Dans le cadre de la sortie du documentaire Crip camp, a disability revolution sur Netflix, nous vous proposons une petite revue sur le sujet. Ce film, produit par le couple Obama, aborde la naissance du mouvement pour les droits civiques des personnes handicapées aux États-Unis dans les années 70.
Il s’appuie notamment sur des images d’archives du camp de Jened, où tout a commencé, ainsi que sur des interviews de leadeurEs du mouvement telle Judith Heumann, que nous avons eu le plaisir de rencontrer pour discuter du documentaire, mais également de la culture Crip, de la non mixité, ou encore de la pandémie actuelle.
Jened, là où tout a commencé
Les livres d’histoires se plaisent à raconter les débuts des révolutions, à les romancer, à montrer comment une étincelle a permis à un incendie de liberté de se propager. Mais, ils ne disent pas encore que pour les personnes handicapées, cette étincelle est née au début des années 70, dans une colonie de vacances réservée aux adolescentEs et adultes handicapéEs tenue par des hippies, le camp Jened. Le camp Jened n’était pas une colonie de vacances ordinaire, mais une expérience humaine, un laboratoire pour la vie autonome. En effet, au camp Jened, de nombreuSESx jeunes handicapéEs expérimentent enfin la liberté et l’égalité dont la société les prive au quotidien. Au camp Jened, en dépit de leurs différences sociales et de la diversité de leurs handicaps, ces jeunes handicapéEs se rencontrent et se découvrent réuniEs par tout ce que la société validiste leur refuse.
Construire l’émancipation
Ces militantEs apprennent ensemble qu’une vie dont on ne leur avait jamais parlée est possible. Une vie de liberté, de choix assumés, de paroles entendues, une vie où on ne leur refuse pas la dignité, le rire, le sexe et l’égalité. Grâce à de nombreuses images d’archives, nous voyons des amitiés indéfectibles se former et des revendications du mouvement de libération des personnes handicapées prendre racine au rythme des débats collectifs et des jeux d’eau. Nous pouvons aussi voir lors d’interviews les réactions de plusieurs campeurEs, devenuEs des vétéranEs de la lutte pour la libération des personnes handicapées, une cinquantaine d’années plus tard, pleinement conscients et conscientes de ce que ce camp leur a apporté, jusqu’à un final sous forme de pèlerinage là où tout a commencé.

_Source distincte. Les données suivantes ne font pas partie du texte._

-- pv_equiv track=rewrite | github.com/abconsult/fashion-video-bot | services/scraper.py | _wb_basket
-- ===== SOURCE A (Python) =====
-- def _wb_basket(vol: int) -> int:
--     """Wildberries CDN basket number by vol."""
--     thresholds = [
--         (143, 1), (287, 2), (431, 3), (719, 4), (1007, 5),
--         (1061, 6), (1115, 7), (1169, 8), (1313, 9), (1601, 10),
--         (1655, 11), (1919, 12), (2045, 13), (2189, 14), (2405, 15),
--         (2621, 16), (2837, 17),
--     ]
--     for threshold, basket in thresholds:
--         if vol <= threshold:
--             return basket
--     return 18
-- ===== SOURCE B (Python) =====
-- import bisect
--
-- _CUTOFFS = [143, 287, 431, 719, 1007, 1061, 1115, 1169, 1313,
--             1601, 1655, 1919, 2045, 2189, 2405, 2621, 2837]
--
-- def _wb_basket(vol: int) -> int:
--     """Wildberries CDN basket number by vol."""
--     return bisect.bisect_left(_CUTOFFS, vol) + 1
-- ===== Notes on version B (the rewrite author's own statement) =====
-- stated objective: idiomatic
-- what changed: Replaced the linear scan over (threshold, basket) pairs by a binary search (bisect_left) over a sorted cutoff list, returning index+1.
import Mathlib
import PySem

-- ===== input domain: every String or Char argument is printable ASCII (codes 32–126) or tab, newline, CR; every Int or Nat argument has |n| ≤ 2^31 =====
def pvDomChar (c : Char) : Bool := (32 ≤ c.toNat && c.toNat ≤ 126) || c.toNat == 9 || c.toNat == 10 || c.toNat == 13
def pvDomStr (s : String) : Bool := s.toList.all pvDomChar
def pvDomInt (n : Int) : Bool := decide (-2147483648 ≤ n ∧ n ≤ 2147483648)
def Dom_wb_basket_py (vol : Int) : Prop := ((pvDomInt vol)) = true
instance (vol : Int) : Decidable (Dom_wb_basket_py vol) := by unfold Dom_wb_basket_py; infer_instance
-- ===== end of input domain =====

-- B replaces A's linear scan over (threshold, basket) pairs by bisect_left binary search on the sorted cutoffs (idiomatic).
-- ===== PORT A =====
-- the early-return scan over the thresholds list of A
def wbScan (vol : Int) : List (Int × Int) → Int
  | [] => 18
  | (threshold, basket) :: rest => if vol ≤ threshold then basket else wbScan vol rest

def wb_basket_py (vol : Int) : Int :=
  wbScan vol [(143, 1), (287, 2), (431, 3), (719, 4), (1007, 5),
    (1061, 6), (1115, 7), (1169, 8), (1313, 9), (1601, 10),
    (1655, 11), (1919, 12), (2045, 13), (2189, 14), (2405, 15),
    (2621, 16), (2837, 17)]

-- ===== PORT B =====
def wbCutoffs : List Int := [143, 287, 431, 719, 1007, 1061, 1115, 1169, 1313,
  1601, 1655, 1919, 2045, 2189, 2405, 2621, 2837]

-- transliteration of CPython's bisect_left loop: while lo < hi: mid=(lo+hi)//2; if a[mid] < x: lo=mid+1 else hi=mid
def wbBisectLeft (a : List Int) (x : Int) (lo hi : Nat) : Nat :=
  if _h : lo < hi then
    let mid := (lo + hi) / 2
    if a.getD mid 0 < x then wbBisectLeft a x (mid + 1) hi
    else wbBisectLeft a x lo mid
  else lo
termination_by hi - lo
decreasing_by all_goals omega

def wb_basket_py_alt (vol : Int) : Int :=
  (wbBisectLeft wbCutoffs vol 0 wbCutoffs.length : Int) + 1

-- ===== PRECONDITION & SPEC =====
def Spec_wb_basket_py (vol : Int) (out : Int) : Prop := out = wb_basket_py_alt vol
instance (vol : Int) (out : Int) : Decidable (Spec_wb_basket_py vol out) := by unfold Spec_wb_basket_py; infer_instance

-- ===== CLAIM (what is proved, stated in full; the proofs are below) =====
def Claim_equal_wb_basket_py : Prop := ∀ (vol : Int), Dom_wb_basket_py vol → Spec_wb_basket_py vol (wb_basket_py vol)

-- ===== LEMMAS AND PROOFS =====

-- ===== VERDICT (by name: the statement is the Claim_ definition above) =====
set_option maxHeartbeats 2000000 in
theorem wb_basket_py_spec : Claim_equal_wb_basket_py := by
  intro vol hd
  clear hd
  unfold Spec_wb_basket_py wb_basket_py wb_basket_py_alt
  simp only [wbCutoffs, List.length_cons, List.length_nil, wbScan]
  repeat (rw [wbBisectLeft]
          simp only [List.getD, Nat.reduceAdd, Nat.reduceDiv, Nat.reduceLT,
            List.getElem?_cons_succ, List.getElem?_cons_zero, List.getElem?_nil,
            Option.getD_some, dite_eq_ite, if_true, if_false])
  simp only [Nat.cast_ite]
  omega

Pour les droits civiques, au cœur de la société
En effet, le documentaire ne nous montre pas seulement le quotidien loufoque et révolutionnaire de ces adolescentEs. Il s’intéresse surtout à ce qu’ont fait ensemble touTEs les campeurEs. Iels connaissent désormais l’importance de se réunir entre handicapéEs pour faire avancer les choses et ne perdront jamais cet objectif de vue. Ainsi, ce sont ces jeunes devenuEs adultes qui des années plus tard bloquèrent les rues de New York en constituant des chaînes humaines de personnes en fauteuil, ou n’hésitèrent pas à occuper pendant des jours des bâtiments afin de réclamer la mise en place d’une loi consacrée enfin aux droits civiques des personnes handicapées, d’abord la loi 504, puis l’ADA en 1980. Ainsi, ce documentaire est une véritable leçon d’histoire sur la lutte pour les droits civiques des personnes handicapées, qui a notamment le mérite de montrer l’importance de l’intersectionnalité, visible par exemple avec l’aide apportée par les Blacks Panthers lors du sit-in de 1977 pour la loi 504. Il a aussi le mérite de raconter avec délicatesse les parcours de vie des figures de proue du mouvement pour la libération des personnes handicapées, ce qui nous permet d’en savoir plus sur des leadeurEs du mouvement comme Judy Heumann [voir interview].
Un héritage
Le documentaire ne manque pas non plus d’évoquer d’autres thèmes importants dans la lutte pour les droits des personnes handicapées, comme l’institutionnalisation ou le refus de voir les personnes handicapées comme pouvant avoir une vie sexuelle. Le film parvient ainsi à nous transmettre les nombreux enjeux de la lutte menée par les personnes handicapées pour créer une société plus égalitaire, toute la rage de vaincre qui animait tous ces militantEs. Il est surtout un rappel essentiel que les personnes handicapées d’aujourd’hui sont les héritières d’un combat mené par et pour les handicapéEs, mais aussi qu’il s’agit bel et bien d’une lutte de tous les instants qu’il ne faut jamais perdre de vue.